I asked the officer if it was possible to go over the summit to South Lake Tahoe. He said that the highway plow, a big front loader with a snowplow attachment, was soon to start up and over the pass, and that’s what the cars were waiting for—to follow the plow. He asked if we had chains.
       Of course we had chains! In California, it’s a good idea to carry chains in the trunk on general principles, and they are required in cases like this. Ours were the cable-chain variety—not the big heavy ones like you might see on “Ice Road Truckers.” But they were chains. The patrolman said to put them on, because the convoy would be leaving soon.
     We then experienced the thrill of putting the chains on the front tires in semi-darkness in snow. When we bought the chains, I had taken the time to do a dry run, so I knew how to do this, in theory. It’s best to know how, because the highway patrol will not do this for you. Naturally, a dry run isn’t the same as being wet out in the snow, having freezing fingers, and not being able to get that inside clip to attach. Perseverance furthers.

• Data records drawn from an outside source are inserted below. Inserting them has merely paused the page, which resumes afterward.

-- ===== PORT B =====

-- first r in reps with (r[0]*n - r[1]*m) % N == 0, else None
def pvFirstMatch (N : Int) (reps : List (Int × Int)) (m n : Int) : Option (Int × Int) :=
  reps.find? (fun r => PySem.Int.mod (r.1 * n - r.2 * m) N == 0)

-- (x - 1) % N + 1
def pvNorm (N x : Int) : Int := PySem.Int.mod (x - 1) N + 1

def pvGenAlt (N : Int) : List (Int × Int) × PySem.Dict (Int × Int) (Int × Int) :=
  (PySem.List.pyRange 1 (N + 1) 1).foldl (fun st n =>
    (PySem.List.pyRange 1 (N + 1) 1).foldl
      (fun (st : List (Int × Int) × PySem.Dict (Int × Int) (Int × Int)) m =>
        if pvCoprime m n N then
          match pvFirstMatch N st.1 m n with
          | none => (st.1 ++ [(m, n)], st.2.insert (m, n) (m, n))
          | some r => (st.1, st.2.insert (m, n) r)
        else st) st) ([], PySem.Dict.empty)

def three_term_relations_alt (N : Int) : List String :=
  let gen := pvGenAlt N
  (gen.1.foldl (fun (st : List String × PySem.Set (Int × Int)) M =>
    if PySem.Set.contains st.2 M then st
    else
      let r2 := gen.2.get? (pvNorm N (M.1 + M.2), pvNorm N (-M.1))
      let r3 := gen.2.get? (pvNorm N M.2, pvNorm N (-M.1 - M.2))
      (st.1 ++ [pvFmt M ++ " + " ++ pvFmtOpt r2 ++ " + " ++ pvFmtOpt r3 ++ " = 0"],
       let d1 := PySem.Set.add st.2 M
       let d2 := match r2 with | some r => PySem.Set.add d1 r | none => d1
       match r3 with | some r => PySem.Set.add d2 r | none => d2)) ([], PySem.Set.empty)).1

-- ===== PRECONDITION & SPEC =====
def Spec_three_term_relations (N : Int) (out : List String) : Prop := out = three_term_relations_alt N
instance (N : Int) (out : List String) : Decidable (Spec_three_term_relations N out) := by unfold Spec_three_term_relations; infer_instance

-- ===== CLAIM (what is proved, stated in full; the proofs are below) =====
def Claim_equal_three_term_relations : Prop := ∀ (N : Int), Dom_three_term_relations N → Spec_three_term_relations N (three_term_relations N)


-- ===== LEMMAS AND PROOFS =====

-- The candidate symbols [m, n] in A's generation order (closed form of A's first loop / B's scan order)
def pvE (N : Int) : List (Int × Int) :=
  (PySem.List.pyRange 1 (N + 1) 1).flatMap (fun n =>
    ((PySem.List.pyRange 1 (N + 1) 1).filter (fun m => pvCoprime m n N)).map (fun m => (m, n)))

-- e is kept iff no candidate generated before it is equivalent to it
def pvGood (N : Int) (e : Int × Int) : Bool :=
  !(((pvE N).take (List.idxOf e (pvE N))).any (fun x => pvEquivB N x e))

-- the representatives list both programs end up with
def pvF (N : Int) : List (Int × Int) := (pvE N).filter (pvGood N)

-- B's matching predicate, with the query symbol first
def pvPredB (N : Int) (e r : Int × Int) : Bool := PySem.Int.mod (r.1 * e.2 - r.2 * e.1) N == 0

-- B's generation step over one candidate
def pvBStep (N : Int) (st : List (Int × Int) × PySem.Dict (Int × Int) (Int × Int))
    (e : Int × Int) : List (Int × Int) × PySem.Dict (Int × Int) (Int × Int) :=
  match pvFirstMatch N st.1 e.1 e.2 with
  | none => (st.1 ++ [e], st.2.insert e e)
  | some r => (st.1, st.2.insert e r)

theorem pvElements_eq (N : Int) : pvElements N = pvE N := by
  simp only [pvElements, pvE, PySem.List.foldl_append_if, PySem.List.foldl_append_eq_flatMap,
    List.nil_append]

theorem pvMem_pvE {N : Int} {p : Int × Int} :
    p ∈ pvE N ↔ 1 ≤ p.1 ∧ p.1 < N + 1 ∧ 1 ≤ p.2 ∧ p.2 < N + 1 ∧ pvCoprime p.1 p.2 N = true := by
  unfold pvE
  simp only [List.mem_flatMap, List.mem_map, List.mem_filter, PySem.List.mem_pyRange_one]
  constructor
  · rintro ⟨n, ⟨hn1, hn2⟩, m, ⟨⟨hm1, hm2⟩, hc⟩, rfl⟩
    exact ⟨hm1, hm2, hn1, hn2, hc⟩
  · rintro ⟨h1, h2, h3, h4, h5⟩
    exact ⟨p.2, ⟨h3, h4⟩, p.1, ⟨⟨h1, h2⟩, h5⟩, rfl⟩

theorem pvNodup_pvE (N : Int) : (pvE N).Nodup := by
  unfold pvE
  rw [List.nodup_flatMap]
  constructor
  · intro n _
    exact (List.Nodup.filter _ (PySem.List.nodup_pyRange_one 1 (N + 1))).map
      (fun a b h => by simpa using congrArg Prod.fst h)
  · refine List.Pairwise.imp ?_ (PySem.List.nodup_pyRange_one 1 (N + 1))
    intro a b hab x hx1 hx2
    simp only [List.mem_map, List.mem_filter] at hx1 hx2
    obtain ⟨m1, _, rfl⟩ := hx1
    obtain ⟨m2, _, h⟩ := hx2
    have hba : b = a := by simpa using congrArg Prod.snd h
    exact hab hba.symm

theorem pvEquivB_iff {N : Int} (hN : 0 < N) (a b : Int × Int) :
    pvEquivB N a b = true ↔ N ∣ (a.1 * b.2 - b.1 * a.2) := by
  unfold pvEquivB
  rw [beq_iff_eq, PySem.Int.mod_eq_emod_of_pos hN, PySem.Int.mod_eq_emod_of_pos hN,
    Int.emod_eq_emod_iff_emod_sub_eq_zero, PySem.Int.emod_eq_zero_iff_dvd]

theorem pvPredB_iff (N : Int) (e r : Int × Int) :
    pvPredB N e r = true ↔ N ∣ (r.1 * e.2 - e.1 * r.2) := by
  unfold pvPredB
  rw [beq_iff_eq, PySem.Int.mod_eq_zero_iff_dvd,
    show r.1 * e.2 - r.2 * e.1 = r.1 * e.2 - e.1 * r.2 from by ring]

theorem pvPredB_eq_equivB {N : Int} (hN : 0 < N) (e r : Int × Int) :
    pvPredB N e r = pvEquivB N r e := by
  apply Bool.eq_iff_iff.mpr
  rw [pvPredB_iff, pvEquivB_iff hN]

theorem pvDvd_trans {N : Int} {x r e : Int × Int}
    (hx : pvCoprime x.1 x.2 N = true)
    (h1 : N ∣ (r.1 * x.2 - x.1 * r.2)) (h2 : N ∣ (x.1 * e.2 - e.1 * x.2)) :
    N ∣ (r.1 * e.2 - e.1 * r.2) := by
  have hg : ((Int.gcd (Int.gcd x.1 x.2 : Int) N : Int)) = 1 := by
    unfold pvCoprime at hx
    exact beq_iff_eq.mp hx
  set X := r.1 * e.2 - e.1 * r.2 with hX
  have c1 : N ∣ x.1 * X := by
    have h : x.1 * X = r.1 * (x.1 * e.2 - e.1 * x.2) + e.1 * (r.1 * x.2 - x.1 * r.2) := by
      rw [hX]; ring
    rw [h]
    exact dvd_add (h2.mul_left _) (h1.mul_left _)
  have c2 : N ∣ x.2 * X := by
    have h : x.2 * X = e.2 * (r.1 * x.2 - x.1 * r.2) + r.2 * (x.1 * e.2 - e.1 * x.2) := by
      rw [hX]; ring
    rw [h]
    exact dvd_add (h1.mul_left _) (h2.mul_left _)
  have hgN : N ∣ (Int.gcd x.1 x.2 : Int) * X := by
    rw [Int.gcd_eq_gcd_ab x.1 x.2,
      show (x.1 * Int.gcdA x.1 x.2 + x.2 * Int.gcdB x.1 x.2) * X
        = Int.gcdA x.1 x.2 * (x.1 * X) + Int.gcdB x.1 x.2 * (x.2 * X) from by ring]
    exact dvd_add (c1.mul_left _) (c2.mul_left _)
  obtain ⟨u, hu⟩ := hgN
  have hb2 := Int.gcd_eq_gcd_ab (Int.gcd x.1 x.2 : Int) N
  rw [hg] at hb2
  refine ⟨Int.gcdA (Int.gcd x.1 x.2 : Int) N * u + X * Int.gcdB (Int.gcd x.1 x.2 : Int) N, ?_⟩
  calc X = X * 1 := by ring
    _ = X * ((Int.gcd x.1 x.2 : Int) * Int.gcdA (Int.gcd x.1 x.2 : Int) N
          + N * Int.gcdB (Int.gcd x.1 x.2 : Int) N) := by rw [← hb2]
    _ = Int.gcdA (Int.gcd x.1 x.2 : Int) N * ((Int.gcd x.1 x.2 : Int) * X)
          + N * (X * Int.gcdB (Int.gcd x.1 x.2 : Int) N) := by ring
    _ = Int.gcdA (Int.gcd x.1 x.2 : Int) N * (N * u)
          + N * (X * Int.gcdB (Int.gcd x.1 x.2 : Int) N) := by rw [hu]
    _ = N * (Int.gcdA (Int.gcd x.1 x.2 : Int) N * u + X * Int.gcdB (Int.gcd x.1 x.2 : Int) N) := by
          ring

theorem pvRemoveL_mem {N : Int} (e : Int × Int) :
    e ∈ pvRemoveL N (pvE N) ↔ ∃ i j : Nat, i < j ∧ j < (pvE N).length ∧
      pvEquivB N ((pvE N).getD i (0, 0)) ((pvE N).getD j (0, 0)) = true ∧ e = (pvE N).getD j (0, 0) := by
  unfold pvRemoveL
  simp only [PySem.List.foldl_append_if, PySem.List.foldl_append_eq_flatMap, List.nil_append,
    PySem.List.len_eq]
  rw [List.mem_flatMap]
  constructor
  · rintro ⟨i, hi, hmem⟩
    rw [List.mem_map] at hmem
    obtain ⟨j, hj, rfl⟩ := hmem
    rw [List.mem_filter] at hj
    obtain ⟨hjr, hp⟩ := hj
    rw [PySem.List.mem_pyRange_one] at hi hjr
    rw [Bool.and_eq_true] at hp
    have hij : i ≠ j := by
      intro h
      rw [h] at hp
      simp at hp
    have h1 : ((i.toNat : Nat) : Int) = i := by omega
    have h2 : ((j.toNat : Nat) : Int) = j := by omega
    refine ⟨i.toNat, j.toNat, by omega, by omega, ?_, ?_⟩
    · have := hp.1
      rw [← h1, ← h2, PySem.List.pyGetD_natCast, PySem.List.pyGetD_natCast] at this
      exact this
    · rw [← h2, PySem.List.pyGetD_natCast, Int.toNat_natCast]
  · rintro ⟨i, j, hij, hjlen, hequiv, he⟩
    refine ⟨(i : Int), ?_, ?_⟩
    · rw [PySem.List.mem_pyRange_one]
      omega
    · rw [List.mem_map]
      refine ⟨(j : Int), ?_, ?_⟩
      · rw [List.mem_filter, PySem.List.mem_pyRange_one]
        refine ⟨⟨by omega, by omega⟩, ?_⟩
        rw [Bool.and_eq_true]
        refine ⟨?_, by simp; omega⟩
        rw [PySem.List.pyGetD_natCast, PySem.List.pyGetD_natCast]
        exact hequiv
      · rw [PySem.List.pyGetD_natCast]
        exact he.symm

theorem pvRemoveFold_eq_filter (rem : List (Int × Int)) :
    ∀ S : List (Int × Int), S.Nodup →
      rem.foldl (fun es r => if r ∈ es then (PySem.List.remove? es r).getD es else es) S
        = S.filter (fun e => decide (e ∉ rem)) := by
  induction rem with
  | nil =>
    intro S _
    simp
  | cons r rs ih =>
    intro S hS
    rw [List.foldl_cons]
    have hgetD : (PySem.List.remove? S r).getD S = S.erase r := by
      unfold PySem.List.remove?
      rw [List.erase_eq_eraseIdx]
      cases List.idxOf? r S <;> simp
    by_cases hr : r ∈ S
    · rw [if_pos hr, hgetD, List.Nodup.erase_eq_filter hS,
        ih _ (List.Nodup.filter _ hS), List.filter_filter]
      apply List.filter_congr
      intro e _
      by_cases h1 : e = r
      · simp [h1]
      · by_cases h2 : e ∈ rs <;> simp [h1, h2]
    · rw [if_neg hr, ih S hS]
      apply List.filter_congr
      intro e he
      have hne : e ≠ r := fun h => hr (h ▸ he)
      simp [hne]

theorem pvMSymbols_eq (N : Int) : pvMSymbols N = pvF N := by
  unfold pvMSymbols pvF
  rw [pvElements_eq, pvRemoveFold_eq_filter _ _ (pvNodup_pvE N)]
  apply List.filter_congr
  intro e he
  have hnd := pvNodup_pvE N
  have hidxlt : List.idxOf e (pvE N) < (pvE N).length := List.idxOf_lt_length_iff.mpr he
  have hkey : e ∈ pvRemoveL N (pvE N) ↔
      ((pvE N).take (List.idxOf e (pvE N))).any (fun x => pvEquivB N x e) = true := by
    rw [pvRemoveL_mem, List.any_eq_true]
    constructor
    · rintro ⟨i, j, hij, hjlen, hequiv, hej⟩
      have hEj : (pvE N).getD j (0, 0) = (pvE N)[j] := List.getD_eq_getElem _ _ hjlen
      have hje : List.idxOf e (pvE N) = j := by
        rw [hej, hEj]
        exact List.Nodup.idxOf_getElem hnd j hjlen
      have hilen : i < (pvE N).length := by omega
      refine ⟨(pvE N)[i], ?_, ?_⟩
      · rw [List.mem_take_iff_getElem]
        exact ⟨i, by omega, rfl⟩
      · rw [← List.getD_eq_getElem _ (0, 0) hilen, hej]
        exact hequiv
    · rintro ⟨x, hx, hxe⟩
      rw [List.mem_take_iff_getElem] at hx
      obtain ⟨i, hi, hxi⟩ := hx
      have hilen : i < (pvE N).length := by omega
      refine ⟨i, List.idxOf e (pvE N), by omega, hidxlt, ?_, ?_⟩
      · rw [List.getD_eq_getElem _ _ hilen, List.getD_eq_getElem _ _ hidxlt, hxi,
          List.getElem_idxOf hidxlt]
        exact hxe
      · rw [List.getD_eq_getElem _ _ hidxlt, List.getElem_idxOf hidxlt]
  unfold pvGood
  apply Bool.eq_iff_iff.mpr
  rw [decide_eq_true_eq]
  simp [hkey]

theorem pvGenAlt_eq_foldl (N : Int) :
    pvGenAlt N = (pvE N).foldl (pvBStep N) ([], PySem.Dict.empty) := by
  simp only [pvGenAlt, pvE, List.foldl_flatMap, List.foldl_map,
    ← PySem.List.foldl_if_eq_foldl_filter]
  rfl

     We got in line and made our way over the pass, at a crawl, in blizzard conditions. The yellow lights flashing on the plow ahead in the blowing snow were a comfort, although it was a false comfort; the danger was above us, not ahead of us. But we managed to slip by.
       On the other side, off came the chains, and we proceeded to our destination. We had made it in one piece and were feeling pleased with ourselves, as though our decision to keep going had been confirmed as the correct one, and not just a lucky break.
​I wish I could say that this was a great trip and well worth it. But Sharon’s dad seemed to think we had been foolish (not to say stupid) to have come over US 50, and he was irritated with us. In addition, I ran out of my gambling money pretty quickly, and it’s boring to be in a gambling town if you’re not engaging in it.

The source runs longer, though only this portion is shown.